Exercise input:
-- pv_equiv track=rewrite | github.com/AnnaToi01/FastQC_simulator | Misha/fastqc_nucleotide_and_gc_content.py | get_nucleotide_per_position
-- ===== SOURCE A (Python) =====
-- def get_nucleotide_per_position(sequences_list):
--     nucleotide_per_position_dic = {}
--     for sequence in sequences_list:
--         for position_number in range(len(sequence)):
--             if position_number in nucleotide_per_position_dic:
--                 nucleotide_per_position_dic[position_number].append(sequence[position_number])
--             else:
--                 nucleotide_per_position_dic[position_number] = [sequence[position_number]]
--     return nucleotide_per_position_dic
-- ===== SOURCE B (Python) =====
-- def get_nucleotide_per_position(sequences_list):
--     maxlen = max(map(len, sequences_list), default=0)
--     return {i: [s[i] for s in sequences_list if i < len(s)]
--             for i in range(maxlen)}
-- ===== Notes on version B (the rewrite author's own statement) =====
-- stated objective: idiomatic
-- what changed: Replaces the sequence-major dict-mutation loop by a position-major transpose: compute the maximum length once and build each column with a comprehension over the sequences.
import Mathlib
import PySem

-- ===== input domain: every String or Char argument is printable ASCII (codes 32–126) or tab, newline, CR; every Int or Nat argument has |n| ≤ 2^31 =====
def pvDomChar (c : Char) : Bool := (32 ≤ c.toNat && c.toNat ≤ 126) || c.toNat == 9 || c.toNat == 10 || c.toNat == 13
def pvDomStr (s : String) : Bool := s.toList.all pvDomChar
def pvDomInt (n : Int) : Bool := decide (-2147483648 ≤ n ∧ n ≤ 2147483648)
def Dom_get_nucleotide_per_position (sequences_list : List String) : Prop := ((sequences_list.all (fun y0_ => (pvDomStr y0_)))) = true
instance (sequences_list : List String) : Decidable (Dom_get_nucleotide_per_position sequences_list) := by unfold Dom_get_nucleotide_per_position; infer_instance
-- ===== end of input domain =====

-- B replaces the sequence-major dict-mutation loop by a position-major transpose
-- (compute the maximum length once, then build each column directly); objective: idiomatic.

-- ===== PORT A =====
def get_nucleotide_per_position (sequences_list : List String) : List (Int × List String) :=
  (sequences_list.foldl
    (fun dic sequence =>
      (PySem.List.pyRange 0 (PySem.Str.len sequence) 1).foldl
        (fun dic position_number =>
          if dic.contains position_number then
            dic.modify position_number []
              (fun l => l ++ [String.mk [PySem.List.pyGetD sequence.toList position_number ' ']])
          else
            dic.insert position_number
              [String.mk [PySem.List.pyGetD sequence.toList position_number ' ']])
        dic)
    PySem.Dict.empty).items

-- ===== PORT B =====
def get_nucleotide_per_position_alt (sequences_list : List String) : List (Int × List String) :=
  let maxlen : Int := PySem.List.maxD (sequences_list.map PySem.Str.len) id 0
  (PySem.List.pyRange 0 maxlen 1).map (fun i =>
    (i, (sequences_list.filter (fun s => i < PySem.Str.len s)).map
          (fun s => String.mk [PySem.List.pyGetD s.toList i ' '])))
theorem A_go (input : List Int) (w h : Int) (p : Nat) (hp : 0 < p) :
    ∀ (l : List Int) (s : Int) (o : List Int) (rc : Int), s + l.length = (input.length : Int) →
    pvPost h (List.foldl (uacmA_step input w h (p : Int)) (o, [], 0, rc) (PySem.List.enumerate l s))
      = pvRefGo w h p l o rc := by
  suffices H : ∀ (n : Nat) (l : List Int) (s : Int) (o : List Int) (rc : Int), l.length = n →
      s + l.length = (input.length : Int) →
      pvPost h (List.foldl (uacmA_step input w h (p : Int)) (o, [], 0, rc)
        (PySem.List.enumerate l s)) = pvRefGo w h p l o rc by
    intro l s o rc hs
    exact H l.length l s o rc rfl hs
  have hpost : ∀ (oo l : List Int) (ii rr : Int),
      pvPost h (oo, l, ii, rr) = (if rr ≠ h then oo ++ uacmB_triple l else oo) := by
    intro oo l ii rr
    unfold pvPost
    split_ifs with hfin
    · exact tail_char l oo
    · rfl
  intro n
  induction n using Nat.strong_induction_on with
  | _ n ih =>
    intro l s o rc hn hs
    by_cases hlep : p ≤ l.length
    · by_cases heq : l.length = p
      · -- the last chunk is full and ends exactly at the end of the input
        have hne : l ≠ [] := by
          intro h'; rw [h'] at heq; simp at heq; omega
        have hC := A_consume input w h (p : Int) l [] s o [] rc hne (by simp [heq])
        rw [List.append_nil] at hC
        have h0 : (([] : List Int).length : Int) = 0 := by simp
        rw [h0] at hC
        rw [hC]
        beta_reduce
        have hcond : ¬ (s + (l.length : Int) ≠ (input.length : Int)) := by omega
        rw [if_neg hcond, List.nil_append, PySem.List.enumerate_nil, List.foldl_nil,
          cols_char, hpost]
        conv_rhs => rw [pvRefGo]
        rw [dif_pos (And.intro hp hlep), if_pos heq,
          List.take_of_length_le (by omega)]
      · -- a full chunk with more input after it
        have hgt : p < l.length := by omega
        have hsplit : l.take p ++ l.drop p = l := List.take_append_drop p l
        have hlt : (l.take p).length = p := by
          rw [List.length_take]; omega
        have hne : l.take p ≠ [] := by
          intro h'
          have := congrArg List.length h'
          rw [hlt] at this
          simp at this; omega
        have hC := A_consume input w h (p : Int) (l.take p) (l.drop p) s o [] rc hne
          (by simp [hlt])
        rw [hsplit] at hC
        have h0 : (([] : List Int).length : Int) = 0 := by simp
        rw [h0] at hC
        rw [hC]
        beta_reduce
        rw [hlt, List.nil_append, cols_char]
        have hdrop : ((l.drop p).length : Int) = (l.length : Int) - p := by
          rw [List.length_drop]; omega
        have hcond : (s + (p : Int) ≠ (input.length : Int)) := by omega
        rw [if_pos hcond]
        have hrec := ih (l.length - p) (by omega) (l.drop p) (s + p)
          (o ++ (List.replicate (min 3 (max (h - rc) 0)).toNat (pvRow w (l.take p))).flatten)
          (rc + min 3 (max (h - rc) 0))
          (by rw [List.length_drop])
          (by rw [hdrop]; omega)
        rw [hrec]
        conv_rhs => rw [pvRefGo]
        rw [dif_pos (And.intro hp hlep), if_neg heq]
    · -- a short (possibly empty) trailing piece
      have hS := A_short input w h (p : Int) l s o [] rc (by simp; omega)
      have h0 : (([] : List Int).length : Int) = 0 := by simp
      rw [h0] at hS
      rw [hS, List.nil_append, hpost]
      conv_rhs => rw [pvRefGo]
      rw [dif_neg (by omega : ¬ (0 < p ∧ p ≤ l.length))]

-- B side
def pvChunks (p : Nat) : List Int → List (List Int)
  | [] => []
  | x :: xs => List.take p (x :: xs) :: pvChunks p (List.drop (p - 1) xs)
termination_by l => l.length
decreasing_by simp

Your goal:
The answer should reproduce each entry above in full.

Task answer:
-- pv_equiv track=rewrite | github.com/AnnaToi01/FastQC_simulator | Misha/fastqc_nucleotide_and_gc_content.py | get_nucleotide_per_position
-- ===== SOURCE A (Python) =====
-- def get_nucleotide_per_position(sequences_list):
--     nucleotide_per_position_dic = {}
--     for sequence in sequences_list:
--         for position_number in range(len(sequence)):
--             if position_number in nucleotide_per_position_dic:
--                 nucleotide_per_position_dic[position_number].append(sequence[position_number])
--             else:
--                 nucleotide_per_position_dic[position_number] = [sequence[position_number]]
--     return nucleotide_per_position_dic
-- ===== SOURCE B (Python) =====
-- def get_nucleotide_per_position(sequences_list):
--     maxlen = max(map(len, sequences_list), default=0)
--     return {i: [s[i] for s in sequences_list if i < len(s)]
--             for i in range(maxlen)}
-- ===== Notes on version B (the rewrite author's own statement) =====
-- stated objective: idiomatic
-- what changed: Replaces the sequence-major dict-mutation loop by a position-major transpose: compute the maximum length once and build each column with a comprehension over the sequences.
import Mathlib
import PySem

-- ===== input domain: every String or Char argument is printable ASCII (codes 32–126) or tab, newline, CR; every Int or Nat argument has |n| ≤ 2^31 =====
def pvDomChar (c : Char) : Bool := (32 ≤ c.toNat && c.toNat ≤ 126) || c.toNat == 9 || c.toNat == 10 || c.toNat == 13
def pvDomStr (s : String) : Bool := s.toList.all pvDomChar
def pvDomInt (n : Int) : Bool := decide (-2147483648 ≤ n ∧ n ≤ 2147483648)
def Dom_get_nucleotide_per_position (sequences_list : List String) : Prop := ((sequences_list.all (fun y0_ => (pvDomStr y0_)))) = true
instance (sequences_list : List String) : Decidable (Dom_get_nucleotide_per_position sequences_list) := by unfold Dom_get_nucleotide_per_position; infer_instance
-- ===== end of input domain =====

-- B replaces the sequence-major dict-mutation loop by a position-major transpose
-- (compute the maximum length once, then build each column directly); objective: idiomatic.

-- ===== PORT A =====
def get_nucleotide_per_position (sequences_list : List String) : List (Int × List String) :=
  (sequences_list.foldl
    (fun dic sequence =>
      (PySem.List.pyRange 0 (PySem.Str.len sequence) 1).foldl
        (fun dic position_number =>
          if dic.contains position_number then
            dic.modify position_number []
              (fun l => l ++ [String.mk [PySem.List.pyGetD sequence.toList position_number ' ']])
          else
            dic.insert position_number
              [String.mk [PySem.List.pyGetD sequence.toList position_number ' ']])
        dic)
    PySem.Dict.empty).items

-- ===== PORT B =====
def get_nucleotide_per_position_alt (sequences_list : List String) : List (Int × List String) :=
  let maxlen : Int := PySem.List.maxD (sequences_list.map PySem.Str.len) id 0
  (PySem.List.pyRange 0 maxlen 1).map (fun i =>
    (i, (sequences_list.filter (fun s => i < PySem.Str.len s)).map
          (fun s => String.mk [PySem.List.pyGetD s.toList i ' '])))
theorem A_go (input : List Int) (w h : Int) (p : Nat) (hp : 0 < p) :
    ∀ (l : List Int) (s : Int) (o : List Int) (rc : Int), s + l.length = (input.length : Int) →
    pvPost h (List.foldl (uacmA_step input w h (p : Int)) (o, [], 0, rc) (PySem.List.enumerate l s))
      = pvRefGo w h p l o rc := by
  suffices H : ∀ (n : Nat) (l : List Int) (s : Int) (o : List Int) (rc : Int), l.length = n →
      s + l.length = (input.length : Int) →
      pvPost h (List.foldl (uacmA_step input w h (p : Int)) (o, [], 0, rc)
        (PySem.List.enumerate l s)) = pvRefGo w h p l o rc by
    intro l s o rc hs
    exact H l.length l s o rc rfl hs
  have hpost : ∀ (oo l : List Int) (ii rr : Int),
      pvPost h (oo, l, ii, rr) = (if rr ≠ h then oo ++ uacmB_triple l else oo) := by
    intro oo l ii rr
    unfold pvPost
    split_ifs with hfin
    · exact tail_char l oo
    · rfl
  intro n
  induction n using Nat.strong_induction_on with
  | _ n ih =>
    intro l s o rc hn hs
    by_cases hlep : p ≤ l.length
    · by_cases heq : l.length = p
      · -- the last chunk is full and ends exactly at the end of the input
        have hne : l ≠ [] := by
          intro h'; rw [h'] at heq; simp at heq; omega
        have hC := A_consume input w h (p : Int) l [] s o [] rc hne (by simp [heq])
        rw [List.append_nil] at hC
        have h0 : (([] : List Int).length : Int) = 0 := by simp
        rw [h0] at hC
        rw [hC]
        beta_reduce
        have hcond : ¬ (s + (l.length : Int) ≠ (input.length : Int)) := by omega
        rw [if_neg hcond, List.nil_append, PySem.List.enumerate_nil, List.foldl_nil,
          cols_char, hpost]
        conv_rhs => rw [pvRefGo]
        rw [dif_pos (And.intro hp hlep), if_pos heq,
          List.take_of_length_le (by omega)]
      · -- a full chunk with more input after it
        have hgt : p < l.length := by omega
        have hsplit : l.take p ++ l.drop p = l := List.take_append_drop p l
        have hlt : (l.take p).length = p := by
          rw [List.length_take]; omega
        have hne : l.take p ≠ [] := by
          intro h'
          have := congrArg List.length h'
          rw [hlt] at this
          simp at this; omega
        have hC := A_consume input w h (p : Int) (l.take p) (l.drop p) s o [] rc hne
          (by simp [hlt])
        rw [hsplit] at hC
        have h0 : (([] : List Int).length : Int) = 0 := by simp
        rw [h0] at hC
        rw [hC]
        beta_reduce
        rw [hlt, List.nil_append, cols_char]
        have hdrop : ((l.drop p).length : Int) = (l.length : Int) - p := by
          rw [List.length_drop]; omega
        have hcond : (s + (p : Int) ≠ (input.length : Int)) := by omega
        rw [if_pos hcond]
        have hrec := ih (l.length - p) (by omega) (l.drop p) (s + p)
          (o ++ (List.replicate (min 3 (max (h - rc) 0)).toNat (pvRow w (l.take p))).flatten)
          (rc + min 3 (max (h - rc) 0))
          (by rw [List.length_drop])
          (by rw [hdrop]; omega)
        rw [hrec]
        conv_rhs => rw [pvRefGo]
        rw [dif_pos (And.intro hp hlep), if_neg heq]
    · -- a short (possibly empty) trailing piece
      have hS := A_short input w h (p : Int) l s o [] rc (by simp; omega)
      have h0 : (([] : List Int).length : Int) = 0 := by simp
      rw [h0] at hS
      rw [hS, List.nil_append, hpost]
      conv_rhs => rw [pvRefGo]
      rw [dif_neg (by omega : ¬ (0 < p ∧ p ≤ l.length))]

-- B side
def pvChunks (p : Nat) : List Int → List (List Int)
  | [] => []
  | x :: xs => List.take p (x :: xs) :: pvChunks p (List.drop (p - 1) xs)
termination_by l => l.length
decreasing_by simp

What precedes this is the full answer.